▸ Task requirements
For the data below, say how many lines contain "show". Only the number should be given.

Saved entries

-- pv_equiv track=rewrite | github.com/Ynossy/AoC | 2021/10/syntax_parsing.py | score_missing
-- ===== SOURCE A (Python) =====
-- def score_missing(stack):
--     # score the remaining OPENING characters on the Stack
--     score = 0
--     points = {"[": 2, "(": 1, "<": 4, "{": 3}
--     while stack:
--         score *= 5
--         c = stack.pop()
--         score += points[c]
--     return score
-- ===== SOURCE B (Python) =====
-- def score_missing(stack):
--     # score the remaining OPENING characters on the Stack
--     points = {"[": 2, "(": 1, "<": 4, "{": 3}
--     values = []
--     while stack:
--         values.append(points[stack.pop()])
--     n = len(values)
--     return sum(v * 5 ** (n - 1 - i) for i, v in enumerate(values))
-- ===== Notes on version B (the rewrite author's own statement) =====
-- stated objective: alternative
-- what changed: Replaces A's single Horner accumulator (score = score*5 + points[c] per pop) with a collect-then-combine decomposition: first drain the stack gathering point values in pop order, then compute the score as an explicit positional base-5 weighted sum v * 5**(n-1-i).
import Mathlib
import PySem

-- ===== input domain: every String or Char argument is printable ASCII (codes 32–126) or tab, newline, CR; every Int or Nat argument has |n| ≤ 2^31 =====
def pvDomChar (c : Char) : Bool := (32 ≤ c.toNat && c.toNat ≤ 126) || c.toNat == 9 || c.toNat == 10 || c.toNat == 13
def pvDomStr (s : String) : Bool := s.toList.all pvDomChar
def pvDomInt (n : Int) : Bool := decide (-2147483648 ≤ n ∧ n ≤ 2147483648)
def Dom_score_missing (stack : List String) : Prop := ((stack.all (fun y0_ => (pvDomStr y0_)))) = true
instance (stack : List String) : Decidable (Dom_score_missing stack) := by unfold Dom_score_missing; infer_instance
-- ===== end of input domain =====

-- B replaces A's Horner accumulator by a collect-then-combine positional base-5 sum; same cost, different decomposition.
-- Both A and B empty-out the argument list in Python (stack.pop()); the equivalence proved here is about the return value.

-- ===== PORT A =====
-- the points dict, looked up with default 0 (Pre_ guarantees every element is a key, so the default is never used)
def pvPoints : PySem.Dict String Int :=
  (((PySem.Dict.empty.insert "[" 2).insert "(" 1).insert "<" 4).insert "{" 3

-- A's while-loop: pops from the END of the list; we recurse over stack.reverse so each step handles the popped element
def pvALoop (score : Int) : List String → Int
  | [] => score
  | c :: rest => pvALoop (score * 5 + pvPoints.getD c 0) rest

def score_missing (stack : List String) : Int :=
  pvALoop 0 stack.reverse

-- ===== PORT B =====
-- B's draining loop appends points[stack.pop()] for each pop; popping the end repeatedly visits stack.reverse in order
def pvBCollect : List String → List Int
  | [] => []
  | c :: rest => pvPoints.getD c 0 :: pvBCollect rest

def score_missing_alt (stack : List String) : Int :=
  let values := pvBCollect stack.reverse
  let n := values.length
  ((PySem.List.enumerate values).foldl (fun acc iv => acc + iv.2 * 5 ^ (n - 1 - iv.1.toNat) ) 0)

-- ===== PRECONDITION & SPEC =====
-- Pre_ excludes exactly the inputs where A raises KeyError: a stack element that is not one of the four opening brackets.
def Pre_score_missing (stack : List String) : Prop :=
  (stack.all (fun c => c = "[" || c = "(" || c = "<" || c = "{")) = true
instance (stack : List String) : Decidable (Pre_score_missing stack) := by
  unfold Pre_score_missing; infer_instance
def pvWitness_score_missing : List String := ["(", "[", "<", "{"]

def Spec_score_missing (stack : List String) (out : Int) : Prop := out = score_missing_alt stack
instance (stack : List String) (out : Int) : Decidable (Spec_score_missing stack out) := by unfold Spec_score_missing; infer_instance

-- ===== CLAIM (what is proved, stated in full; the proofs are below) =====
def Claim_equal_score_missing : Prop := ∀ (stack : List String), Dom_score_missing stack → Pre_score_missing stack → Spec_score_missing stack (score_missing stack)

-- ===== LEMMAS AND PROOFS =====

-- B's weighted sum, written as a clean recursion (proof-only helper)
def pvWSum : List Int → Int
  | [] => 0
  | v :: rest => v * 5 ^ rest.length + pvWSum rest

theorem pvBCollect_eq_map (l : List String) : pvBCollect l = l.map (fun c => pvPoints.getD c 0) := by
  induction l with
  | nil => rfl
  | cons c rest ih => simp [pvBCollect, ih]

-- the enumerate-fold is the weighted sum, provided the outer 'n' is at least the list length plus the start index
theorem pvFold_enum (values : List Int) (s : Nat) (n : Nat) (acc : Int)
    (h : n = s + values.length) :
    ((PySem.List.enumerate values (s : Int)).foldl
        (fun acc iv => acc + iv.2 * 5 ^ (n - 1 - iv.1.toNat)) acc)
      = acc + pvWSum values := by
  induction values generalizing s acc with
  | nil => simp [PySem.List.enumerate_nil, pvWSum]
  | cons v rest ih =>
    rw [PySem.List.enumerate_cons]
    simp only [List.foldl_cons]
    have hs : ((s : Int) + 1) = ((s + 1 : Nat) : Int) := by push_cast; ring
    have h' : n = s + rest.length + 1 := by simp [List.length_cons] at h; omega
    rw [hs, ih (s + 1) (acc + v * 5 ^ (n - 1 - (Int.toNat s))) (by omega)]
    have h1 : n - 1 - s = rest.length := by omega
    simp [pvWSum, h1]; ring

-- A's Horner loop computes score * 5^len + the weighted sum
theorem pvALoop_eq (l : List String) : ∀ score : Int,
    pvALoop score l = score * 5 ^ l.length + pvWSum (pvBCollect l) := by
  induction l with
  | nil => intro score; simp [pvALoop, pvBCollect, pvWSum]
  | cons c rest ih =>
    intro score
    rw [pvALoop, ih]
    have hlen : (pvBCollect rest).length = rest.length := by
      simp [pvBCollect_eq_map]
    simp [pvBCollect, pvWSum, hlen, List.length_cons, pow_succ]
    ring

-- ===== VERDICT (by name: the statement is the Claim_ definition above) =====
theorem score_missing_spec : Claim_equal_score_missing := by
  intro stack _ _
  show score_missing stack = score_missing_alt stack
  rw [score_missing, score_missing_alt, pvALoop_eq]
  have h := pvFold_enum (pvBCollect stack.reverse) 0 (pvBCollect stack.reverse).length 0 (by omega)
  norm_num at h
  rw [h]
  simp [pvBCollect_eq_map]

...

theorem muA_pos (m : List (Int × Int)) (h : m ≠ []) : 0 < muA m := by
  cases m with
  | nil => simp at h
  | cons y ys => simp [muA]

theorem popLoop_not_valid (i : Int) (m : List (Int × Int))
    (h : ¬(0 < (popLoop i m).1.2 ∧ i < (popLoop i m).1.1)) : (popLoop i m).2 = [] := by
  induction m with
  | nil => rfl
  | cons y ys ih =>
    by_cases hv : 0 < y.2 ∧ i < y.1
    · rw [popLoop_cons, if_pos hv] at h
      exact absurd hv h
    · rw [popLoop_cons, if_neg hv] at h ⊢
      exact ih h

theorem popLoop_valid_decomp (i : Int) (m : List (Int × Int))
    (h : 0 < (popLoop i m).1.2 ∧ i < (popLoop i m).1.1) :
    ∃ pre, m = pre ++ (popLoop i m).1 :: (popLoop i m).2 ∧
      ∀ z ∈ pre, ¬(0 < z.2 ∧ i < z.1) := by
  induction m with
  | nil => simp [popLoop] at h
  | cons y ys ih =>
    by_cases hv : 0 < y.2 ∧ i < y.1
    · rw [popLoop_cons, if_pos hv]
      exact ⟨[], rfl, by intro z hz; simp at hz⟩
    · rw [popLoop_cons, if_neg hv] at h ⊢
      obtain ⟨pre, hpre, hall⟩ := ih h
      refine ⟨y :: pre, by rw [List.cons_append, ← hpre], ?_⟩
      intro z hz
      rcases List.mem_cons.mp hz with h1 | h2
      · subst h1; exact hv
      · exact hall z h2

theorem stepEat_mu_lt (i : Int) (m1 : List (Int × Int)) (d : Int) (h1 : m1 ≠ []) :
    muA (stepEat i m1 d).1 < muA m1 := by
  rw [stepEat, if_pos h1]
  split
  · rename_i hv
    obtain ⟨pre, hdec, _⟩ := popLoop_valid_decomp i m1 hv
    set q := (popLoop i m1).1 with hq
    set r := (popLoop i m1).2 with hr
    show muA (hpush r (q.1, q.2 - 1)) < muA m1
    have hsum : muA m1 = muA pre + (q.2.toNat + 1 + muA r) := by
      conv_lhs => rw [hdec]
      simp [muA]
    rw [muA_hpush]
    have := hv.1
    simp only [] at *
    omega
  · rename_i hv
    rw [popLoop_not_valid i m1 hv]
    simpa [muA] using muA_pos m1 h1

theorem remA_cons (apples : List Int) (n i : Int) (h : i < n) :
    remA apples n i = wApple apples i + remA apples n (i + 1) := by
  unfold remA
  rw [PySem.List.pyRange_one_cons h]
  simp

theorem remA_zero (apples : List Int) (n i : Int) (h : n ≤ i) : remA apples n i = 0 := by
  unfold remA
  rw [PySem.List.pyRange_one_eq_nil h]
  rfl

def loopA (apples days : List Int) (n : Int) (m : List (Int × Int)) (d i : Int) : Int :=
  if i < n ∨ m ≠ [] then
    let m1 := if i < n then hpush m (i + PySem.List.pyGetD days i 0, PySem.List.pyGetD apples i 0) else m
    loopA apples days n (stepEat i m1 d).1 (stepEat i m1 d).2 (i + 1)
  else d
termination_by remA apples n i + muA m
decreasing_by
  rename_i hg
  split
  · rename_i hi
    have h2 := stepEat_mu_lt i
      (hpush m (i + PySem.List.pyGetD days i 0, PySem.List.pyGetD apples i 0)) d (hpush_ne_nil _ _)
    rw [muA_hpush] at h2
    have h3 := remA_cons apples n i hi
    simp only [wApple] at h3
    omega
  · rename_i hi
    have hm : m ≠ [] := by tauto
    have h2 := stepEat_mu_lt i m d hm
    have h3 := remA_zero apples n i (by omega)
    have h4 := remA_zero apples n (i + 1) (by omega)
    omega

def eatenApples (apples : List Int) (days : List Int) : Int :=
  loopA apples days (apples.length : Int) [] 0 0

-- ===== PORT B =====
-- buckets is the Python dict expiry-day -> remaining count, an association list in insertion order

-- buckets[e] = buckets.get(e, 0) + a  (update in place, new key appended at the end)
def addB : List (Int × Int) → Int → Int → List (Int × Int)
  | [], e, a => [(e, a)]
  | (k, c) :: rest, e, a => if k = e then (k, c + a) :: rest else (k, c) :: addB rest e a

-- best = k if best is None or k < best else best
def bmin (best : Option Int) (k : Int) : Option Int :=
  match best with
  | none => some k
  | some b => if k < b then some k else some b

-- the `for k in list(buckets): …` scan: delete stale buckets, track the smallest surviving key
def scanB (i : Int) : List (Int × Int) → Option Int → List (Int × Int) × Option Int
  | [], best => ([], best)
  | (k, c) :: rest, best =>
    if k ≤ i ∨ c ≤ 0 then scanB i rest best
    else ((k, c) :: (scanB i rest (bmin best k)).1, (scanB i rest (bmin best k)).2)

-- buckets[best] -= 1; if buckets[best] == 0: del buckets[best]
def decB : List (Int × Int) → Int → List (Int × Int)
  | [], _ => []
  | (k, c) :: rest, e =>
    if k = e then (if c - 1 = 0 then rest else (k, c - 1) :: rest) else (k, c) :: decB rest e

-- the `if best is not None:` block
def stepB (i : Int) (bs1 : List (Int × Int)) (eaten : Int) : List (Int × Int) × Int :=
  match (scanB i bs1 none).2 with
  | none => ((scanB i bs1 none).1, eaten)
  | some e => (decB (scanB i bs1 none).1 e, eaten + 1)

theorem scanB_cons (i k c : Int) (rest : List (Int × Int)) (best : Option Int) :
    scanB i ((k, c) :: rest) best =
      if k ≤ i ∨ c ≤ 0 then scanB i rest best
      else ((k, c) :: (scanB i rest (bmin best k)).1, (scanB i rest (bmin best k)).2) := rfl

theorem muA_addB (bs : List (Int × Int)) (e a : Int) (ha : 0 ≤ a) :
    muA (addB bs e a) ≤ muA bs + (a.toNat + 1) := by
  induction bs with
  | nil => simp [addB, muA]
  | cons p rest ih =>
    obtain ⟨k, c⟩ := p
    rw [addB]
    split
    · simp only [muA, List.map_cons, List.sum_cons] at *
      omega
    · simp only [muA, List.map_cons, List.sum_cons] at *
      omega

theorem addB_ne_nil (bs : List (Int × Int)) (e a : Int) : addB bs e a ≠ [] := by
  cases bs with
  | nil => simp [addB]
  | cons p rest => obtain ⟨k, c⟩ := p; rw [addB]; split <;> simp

--

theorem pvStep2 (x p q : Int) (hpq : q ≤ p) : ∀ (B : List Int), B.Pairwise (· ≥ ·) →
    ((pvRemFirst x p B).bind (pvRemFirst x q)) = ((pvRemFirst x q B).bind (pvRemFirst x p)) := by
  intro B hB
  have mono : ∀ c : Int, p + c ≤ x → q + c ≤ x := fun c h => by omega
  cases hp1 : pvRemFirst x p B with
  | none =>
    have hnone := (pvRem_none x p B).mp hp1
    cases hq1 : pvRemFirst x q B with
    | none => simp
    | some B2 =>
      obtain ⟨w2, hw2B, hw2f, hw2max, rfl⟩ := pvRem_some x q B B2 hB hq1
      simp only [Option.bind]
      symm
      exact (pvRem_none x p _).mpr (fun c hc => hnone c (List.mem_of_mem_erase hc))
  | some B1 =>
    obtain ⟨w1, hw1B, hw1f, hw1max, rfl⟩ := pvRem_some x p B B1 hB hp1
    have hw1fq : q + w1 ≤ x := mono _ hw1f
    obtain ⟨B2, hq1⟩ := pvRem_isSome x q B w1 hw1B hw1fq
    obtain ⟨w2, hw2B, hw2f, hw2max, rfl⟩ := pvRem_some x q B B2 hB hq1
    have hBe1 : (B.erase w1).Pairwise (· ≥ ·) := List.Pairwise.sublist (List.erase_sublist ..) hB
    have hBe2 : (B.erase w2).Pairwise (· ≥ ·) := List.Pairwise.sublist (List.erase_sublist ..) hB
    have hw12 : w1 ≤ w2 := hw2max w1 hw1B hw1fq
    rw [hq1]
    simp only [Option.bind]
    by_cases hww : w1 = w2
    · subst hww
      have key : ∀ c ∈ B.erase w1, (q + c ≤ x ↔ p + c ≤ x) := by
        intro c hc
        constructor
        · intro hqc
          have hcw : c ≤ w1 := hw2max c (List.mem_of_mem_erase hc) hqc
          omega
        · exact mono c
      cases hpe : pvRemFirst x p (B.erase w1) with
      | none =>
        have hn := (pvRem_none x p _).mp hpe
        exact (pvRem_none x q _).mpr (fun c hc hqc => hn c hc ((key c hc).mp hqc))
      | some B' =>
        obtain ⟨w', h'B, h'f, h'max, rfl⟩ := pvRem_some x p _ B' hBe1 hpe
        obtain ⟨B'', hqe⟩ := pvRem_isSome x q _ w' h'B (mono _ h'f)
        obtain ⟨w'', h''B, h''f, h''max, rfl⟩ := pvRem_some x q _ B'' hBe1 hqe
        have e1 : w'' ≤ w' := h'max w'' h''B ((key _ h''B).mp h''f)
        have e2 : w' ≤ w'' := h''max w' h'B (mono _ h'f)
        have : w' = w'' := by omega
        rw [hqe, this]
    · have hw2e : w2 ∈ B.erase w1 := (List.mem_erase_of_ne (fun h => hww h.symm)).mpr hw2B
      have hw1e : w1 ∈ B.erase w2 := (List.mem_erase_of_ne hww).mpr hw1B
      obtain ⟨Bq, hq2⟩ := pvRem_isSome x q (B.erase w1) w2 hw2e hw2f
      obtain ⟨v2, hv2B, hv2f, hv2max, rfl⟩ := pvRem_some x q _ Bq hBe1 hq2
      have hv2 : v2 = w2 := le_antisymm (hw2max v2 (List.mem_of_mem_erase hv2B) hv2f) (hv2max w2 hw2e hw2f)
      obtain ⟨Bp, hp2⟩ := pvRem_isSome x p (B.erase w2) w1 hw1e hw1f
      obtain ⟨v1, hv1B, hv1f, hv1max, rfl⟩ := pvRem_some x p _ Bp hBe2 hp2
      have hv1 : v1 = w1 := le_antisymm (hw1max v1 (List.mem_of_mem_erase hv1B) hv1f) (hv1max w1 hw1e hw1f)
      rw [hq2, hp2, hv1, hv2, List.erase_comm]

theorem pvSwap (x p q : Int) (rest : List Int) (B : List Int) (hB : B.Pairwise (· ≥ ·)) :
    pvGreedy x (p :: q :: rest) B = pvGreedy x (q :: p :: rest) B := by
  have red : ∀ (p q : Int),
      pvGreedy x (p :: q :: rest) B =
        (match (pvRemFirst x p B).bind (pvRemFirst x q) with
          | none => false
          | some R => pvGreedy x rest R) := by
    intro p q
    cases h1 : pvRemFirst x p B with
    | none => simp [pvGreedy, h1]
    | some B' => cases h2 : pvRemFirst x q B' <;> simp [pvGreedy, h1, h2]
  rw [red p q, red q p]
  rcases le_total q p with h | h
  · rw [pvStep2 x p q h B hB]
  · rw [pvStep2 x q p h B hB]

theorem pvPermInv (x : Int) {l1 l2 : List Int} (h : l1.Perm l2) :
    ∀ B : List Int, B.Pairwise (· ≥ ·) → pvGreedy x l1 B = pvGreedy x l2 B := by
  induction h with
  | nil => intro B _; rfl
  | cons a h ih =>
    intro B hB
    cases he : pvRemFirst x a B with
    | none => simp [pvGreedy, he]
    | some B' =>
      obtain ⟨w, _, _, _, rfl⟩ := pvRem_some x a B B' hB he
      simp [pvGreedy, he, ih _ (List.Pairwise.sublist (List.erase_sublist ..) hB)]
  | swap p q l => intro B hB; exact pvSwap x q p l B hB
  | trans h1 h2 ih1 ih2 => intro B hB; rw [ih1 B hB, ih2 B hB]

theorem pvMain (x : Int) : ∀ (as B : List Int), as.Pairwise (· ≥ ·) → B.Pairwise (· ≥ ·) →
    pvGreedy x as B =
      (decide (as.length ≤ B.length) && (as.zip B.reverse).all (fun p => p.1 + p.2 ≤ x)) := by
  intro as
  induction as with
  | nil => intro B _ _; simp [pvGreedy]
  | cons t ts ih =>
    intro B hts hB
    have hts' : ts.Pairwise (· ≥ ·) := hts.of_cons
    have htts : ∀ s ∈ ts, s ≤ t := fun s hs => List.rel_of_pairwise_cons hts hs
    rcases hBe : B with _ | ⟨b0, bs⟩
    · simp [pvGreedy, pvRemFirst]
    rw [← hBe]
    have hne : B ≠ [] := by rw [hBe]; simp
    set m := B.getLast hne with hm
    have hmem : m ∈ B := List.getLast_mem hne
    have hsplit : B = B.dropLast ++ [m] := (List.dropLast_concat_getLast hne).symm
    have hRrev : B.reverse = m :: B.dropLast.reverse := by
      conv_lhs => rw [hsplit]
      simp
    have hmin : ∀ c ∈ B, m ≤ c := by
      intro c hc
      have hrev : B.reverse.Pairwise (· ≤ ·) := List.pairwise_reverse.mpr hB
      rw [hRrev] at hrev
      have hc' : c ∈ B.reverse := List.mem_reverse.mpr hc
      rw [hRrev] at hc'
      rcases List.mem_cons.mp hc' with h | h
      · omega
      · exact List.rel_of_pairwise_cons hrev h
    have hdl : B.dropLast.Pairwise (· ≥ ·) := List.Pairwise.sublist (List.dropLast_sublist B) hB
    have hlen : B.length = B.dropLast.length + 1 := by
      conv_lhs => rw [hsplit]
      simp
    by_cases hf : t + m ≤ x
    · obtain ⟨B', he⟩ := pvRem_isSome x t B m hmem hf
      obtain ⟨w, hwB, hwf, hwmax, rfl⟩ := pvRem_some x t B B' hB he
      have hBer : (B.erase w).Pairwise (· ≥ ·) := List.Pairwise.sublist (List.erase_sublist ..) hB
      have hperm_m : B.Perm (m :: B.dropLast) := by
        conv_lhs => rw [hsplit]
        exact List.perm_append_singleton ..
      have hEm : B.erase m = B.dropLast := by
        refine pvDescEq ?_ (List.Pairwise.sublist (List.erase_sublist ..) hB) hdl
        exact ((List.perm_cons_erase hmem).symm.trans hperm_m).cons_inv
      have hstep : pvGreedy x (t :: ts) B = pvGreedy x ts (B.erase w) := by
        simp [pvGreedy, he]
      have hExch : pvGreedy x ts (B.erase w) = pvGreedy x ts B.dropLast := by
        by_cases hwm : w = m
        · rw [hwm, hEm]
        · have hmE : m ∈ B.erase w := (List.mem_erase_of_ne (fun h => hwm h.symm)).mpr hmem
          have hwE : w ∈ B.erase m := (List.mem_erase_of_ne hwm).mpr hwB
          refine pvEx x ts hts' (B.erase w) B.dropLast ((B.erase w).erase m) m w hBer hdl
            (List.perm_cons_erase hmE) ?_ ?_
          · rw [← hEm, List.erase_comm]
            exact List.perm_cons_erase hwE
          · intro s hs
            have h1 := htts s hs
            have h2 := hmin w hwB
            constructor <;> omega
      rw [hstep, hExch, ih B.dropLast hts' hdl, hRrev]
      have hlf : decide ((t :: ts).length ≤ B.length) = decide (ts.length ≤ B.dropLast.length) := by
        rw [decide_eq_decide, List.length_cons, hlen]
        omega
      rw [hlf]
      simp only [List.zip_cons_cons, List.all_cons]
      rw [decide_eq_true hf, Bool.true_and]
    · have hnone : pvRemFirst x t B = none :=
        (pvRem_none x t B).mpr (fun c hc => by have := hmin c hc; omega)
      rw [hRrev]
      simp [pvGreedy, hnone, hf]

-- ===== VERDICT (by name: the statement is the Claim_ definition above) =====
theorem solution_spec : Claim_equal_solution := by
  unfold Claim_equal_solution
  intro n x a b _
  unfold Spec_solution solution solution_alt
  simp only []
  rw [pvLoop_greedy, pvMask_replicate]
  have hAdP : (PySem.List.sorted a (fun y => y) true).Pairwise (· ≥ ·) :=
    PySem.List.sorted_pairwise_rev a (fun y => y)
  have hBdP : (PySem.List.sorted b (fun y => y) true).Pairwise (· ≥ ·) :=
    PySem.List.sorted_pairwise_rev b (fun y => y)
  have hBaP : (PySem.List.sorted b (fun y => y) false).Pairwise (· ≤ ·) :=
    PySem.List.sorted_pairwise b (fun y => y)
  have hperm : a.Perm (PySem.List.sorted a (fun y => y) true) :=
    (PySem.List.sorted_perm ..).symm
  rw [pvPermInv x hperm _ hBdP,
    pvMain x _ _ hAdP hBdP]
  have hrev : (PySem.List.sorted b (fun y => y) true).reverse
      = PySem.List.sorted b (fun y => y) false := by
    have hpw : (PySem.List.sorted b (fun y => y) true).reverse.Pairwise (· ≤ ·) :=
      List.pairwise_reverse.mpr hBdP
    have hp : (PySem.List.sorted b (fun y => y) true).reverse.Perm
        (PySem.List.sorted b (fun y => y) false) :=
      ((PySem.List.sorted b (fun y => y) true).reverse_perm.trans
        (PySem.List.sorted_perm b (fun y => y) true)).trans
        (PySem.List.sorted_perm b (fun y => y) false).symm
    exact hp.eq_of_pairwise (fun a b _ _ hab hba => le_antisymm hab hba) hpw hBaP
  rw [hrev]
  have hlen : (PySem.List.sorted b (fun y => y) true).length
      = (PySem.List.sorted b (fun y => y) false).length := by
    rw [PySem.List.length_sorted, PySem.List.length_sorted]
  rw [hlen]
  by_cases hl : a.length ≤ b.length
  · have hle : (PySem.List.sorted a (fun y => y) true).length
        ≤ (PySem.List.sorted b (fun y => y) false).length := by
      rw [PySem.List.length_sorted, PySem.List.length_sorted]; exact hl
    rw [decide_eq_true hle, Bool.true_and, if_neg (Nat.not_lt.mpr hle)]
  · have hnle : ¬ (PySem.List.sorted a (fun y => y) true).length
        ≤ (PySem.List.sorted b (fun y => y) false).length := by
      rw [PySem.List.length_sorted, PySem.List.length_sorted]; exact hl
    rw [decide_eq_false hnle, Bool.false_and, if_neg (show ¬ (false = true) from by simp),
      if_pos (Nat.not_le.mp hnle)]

▸ Response area
3